La meilleure façon est d'être ouvert et d'écouter. La partie coloniale, celle qui n'est peut-être pas la meilleure, consiste à dire aux gens : "Nous avons nos politiques muséales" - et c'est la seule information que vous nous communiquez. Il faut être ouvert au fait que de nombreux peuples indigènes - et nous sommes différentes nations à travers le Canada - suivent des lois universelles strictes en matière de rapatriement. Dans certains cas, seule la famille peut venir chercher les objets. La meilleure façon de procéder est d'être ouvert à cette idée et de mettre de côté l'idée que "nous avons nos propres politiques". Nous avons constaté qu'en travaillant avec Fort Battleford et avec le ROM, vous étiez capables de nous écouter. Et lorsque nous sommes arrivés, vous avez voulu savoir ce qu'il fallait faire.

En 2019, le Premier ministre Justin Trudeau a officiellement disculpé le chef Poundmaker et s'est excusé de sa condamnation pour trahison. Aujourd'hui, il semble que les Canadiens commencent enfin à connaître la vérité sur votre arrière-arrière-grand-père. Qu'ont-ils besoin de savoir ?

À l'époque, l'attitude du gouvernement était plus dure à l'égard de notre peuple. Il ne nous reconnaissait pas pour ce que nous étions et pour notre statut d'autochtones. C'est nous qui étions ici en premier. Ils étaient les visiteurs, pas nous.

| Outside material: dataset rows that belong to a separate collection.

-- pv_equiv track=rewrite | github.com/blacksnk7/VTM | VTM_Experience_Calculator.py | calculate_disciplines
-- ===== SOURCE A (Python) =====
-- def calculate_disciplines(clan, old, new):
--     if (old == 0):
--         total = 10
--     else:
--         total = 0
--     if (new > 1):
--         times = new - old
--         if (clan):
--             for n in range (times):
--                 total += 5 * (old + n)
--         else:
--             for n in range (times):
--                 total += 7 * (old + n)
--     return total
-- ===== SOURCE B (Python) =====
-- def calculate_disciplines(clan, old, new):
--     base = 10 if old == 0 else 0
--     if new <= 1:
--         return base
--     times = new - old
--     if times <= 0:
--         return base
--     coeff = 5 if clan else 7
--     return base + coeff * (times * old + times * (times - 1) // 2)
-- ===== Notes on version B (the rewrite author's own statement) =====
-- stated objective: faster
-- what changed: Replaces the per-level accumulation loop with the arithmetic-series closed form coeff*(times*old + times*(times-1)//2).
import Mathlib
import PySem

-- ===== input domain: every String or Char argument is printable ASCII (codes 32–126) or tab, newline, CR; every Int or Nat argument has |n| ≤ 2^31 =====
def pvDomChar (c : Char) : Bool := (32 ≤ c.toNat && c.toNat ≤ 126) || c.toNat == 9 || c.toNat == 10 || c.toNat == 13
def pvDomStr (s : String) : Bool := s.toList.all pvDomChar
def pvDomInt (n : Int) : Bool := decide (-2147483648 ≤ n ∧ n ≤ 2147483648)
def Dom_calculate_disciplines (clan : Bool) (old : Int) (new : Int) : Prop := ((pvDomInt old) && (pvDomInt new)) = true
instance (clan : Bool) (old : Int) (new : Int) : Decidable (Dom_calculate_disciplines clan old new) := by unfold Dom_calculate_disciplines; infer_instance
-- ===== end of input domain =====

-- B replaces the per-level accumulation loop with the arithmetic-series closed form (faster: O(1) vs O(new-old)).


-- ===== PORT A =====
def calculate_disciplines (clan : Bool) (old : Int) (new : Int) : Int :=
  let total : Int := if old = 0 then 10 else 0
  if new > 1 then
    let times := new - old
    if clan then
      (PySem.List.pyRange 0 times 1).foldl (fun total n => total + 5 * (old + n)) total
    else
      (PySem.List.pyRange 0 times 1).foldl (fun total n => total + 7 * (old + n)) total
  else total

-- ===== PORT B =====
def calculate_disciplines_alt (clan : Bool) (old : Int) (new : Int) : Int :=
  let base : Int := if old = 0 then 10 else 0
  if new ≤ 1 then base
  else
    let times := new - old
    if times ≤ 0 then base
    else
      let coeff : Int := if clan then 5 else 7
      base + coeff * (times * old + PySem.Int.floordiv (times * (times - 1)) 2)

-- ===== PRECONDITION & SPEC =====
def Spec_calculate_disciplines (clan : Bool) (old : Int) (new : Int) (out : Int) : Prop := out = calculate_disciplines_alt clan old new
instance (clan : Bool) (old : Int) (new : Int) (out : Int) : Decidable (Spec_calculate_disciplines clan old new out) := by unfold Spec_calculate_disciplines; infer_instance

-- ===== CLAIM (what is proved, stated in full; the proofs are below) =====
def Claim_equal_calculate_disciplines : Prop := ∀ (clan : Bool) (old : Int) (new : Int), Dom_calculate_disciplines clan old new → Spec_calculate_disciplines clan old new (calculate_disciplines clan old new)

-- ===== LEMMAS AND PROOFS =====

-- The accumulation loop over range(t) equals the closed arithmetic-series form.
theorem pv_foldl_series (c old : Int) : ∀ (t : Nat) (s : Int),
    ((List.range t).map (fun (k : Nat) => (0 : Int) + (k : Int))).foldl
      (fun total n => total + c * (old + n)) s
    = s + c * ((t : Int) * old + ((t : Int) * ((t : Int) - 1)) / 2) := by
  intro t
  induction t with
  | zero => intro s; simp
  | succ t ih =>
    intro s
    rw [List.range_succ, List.map_append, List.foldl_append, ih]
    simp only [List.map_cons, List.map_nil, List.foldl_cons, List.foldl_nil]
    have hsq : ((t : Int) + 1) * ((t : Int) + 1 - 1) = (t : Int) * ((t : Int) - 1) + t * 2 := by
      ring
    push_cast
    rw [hsq, Int.add_mul_ediv_right _ _ (by norm_num : (2:Int) ≠ 0)]
    ring

-- ===== VERDICT (by name: the statement is the Claim_ definition above) =====
theorem calculate_disciplines_spec : Claim_equal_calculate_disciplines := by
  intro clan old new _
  unfold Spec_calculate_disciplines calculate_disciplines calculate_disciplines_alt
  by_cases hnew : new > 1
  · have hnle : ¬ new ≤ 1 := by omega
    simp only [if_pos hnew, if_neg hnle]
    by_cases ht : new - old ≤ 0
    · have hrange : PySem.List.pyRange 0 (new - old) 1 = [] := by
        rw [PySem.List.pyRange_one]
        have h0 : (new - old - 0).toNat = 0 := by omega
        rw [h0]; simp
      rw [if_pos ht, hrange]
      cases clan <;> simp
    · have htpos : 0 < new - old := by omega
      have hcast : ((new - old).toNat : Int) = new - old := by omega
      rw [PySem.List.pyRange_one, if_neg ht,
        PySem.Int.floordiv_eq_ediv_of_pos (by norm_num : (0:Int) < 2)]
      have h0 : new - old - 0 = new - old := by ring
      rw [h0]
      cases clan <;> simp only [Bool.false_eq_true, if_false, if_true] <;>
        rw [pv_foldl_series, hcast]
  · have hle : new ≤ 1 := by omega
    simp [hnew, hle]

Lorsque j'ai parlé à mon aînée cet été, je lui ai demandé : "Que pouvez-vous me dire au sujet de Poundmaker ?" En cri, elle m'a dit : "C'était un homme très gentil, et il était connu pour cela." Il a été accusé à tort de trahison - cela n'aurait pas dû se passer ainsi. Mais c'est arrivé. On ne peut jamais changer le passé.

Tout ce processus de disculpation a été énorme. Mais le processus de l'histoire de Poundmaker n'était pas encore terminé. C'est la prochaine partie de son histoire - ramener ses biens sacrés à la maison.

Tout ce que nous vivons est une expérience éducative. Nous vous apprenons à nous connaître, nous, notre famille. Vous nous apprenez ce qu'est le ROM, ce qu'est votre espace ici. C'est un moment historique, et la prochaine génération connaîtra ces histoires. Cette conversation que vous avez avec un descendant direct du chef Poundmaker sera consignée au ROM. Il s'agit d'une guérison.

Et nous ne le faisons pas seuls. Nous avons beaucoup de prières chez nous. Nous savons que nos ancêtres sont avec nous grâce aux prières. Nos familles sont avec nous. L'énormité de ce moment nous dépasse, mais nous sommes très honorés de participer à ce qui se passe. À quel point sommes-nous honorés ? Et à quel point êtes-vous honorés d'y participer ?

Je suis très honoré.

Ce qui se passe aujourd'hui aide aussi d'autres musées. Ils sauront que nous étions ici, et d'autres rapatriements sont en cours au Canada. Vous ouvrez la voie à d'autres musées.

Cette conversation

Cette conversation a été modifiée pour des raisons de longueur et de clarté.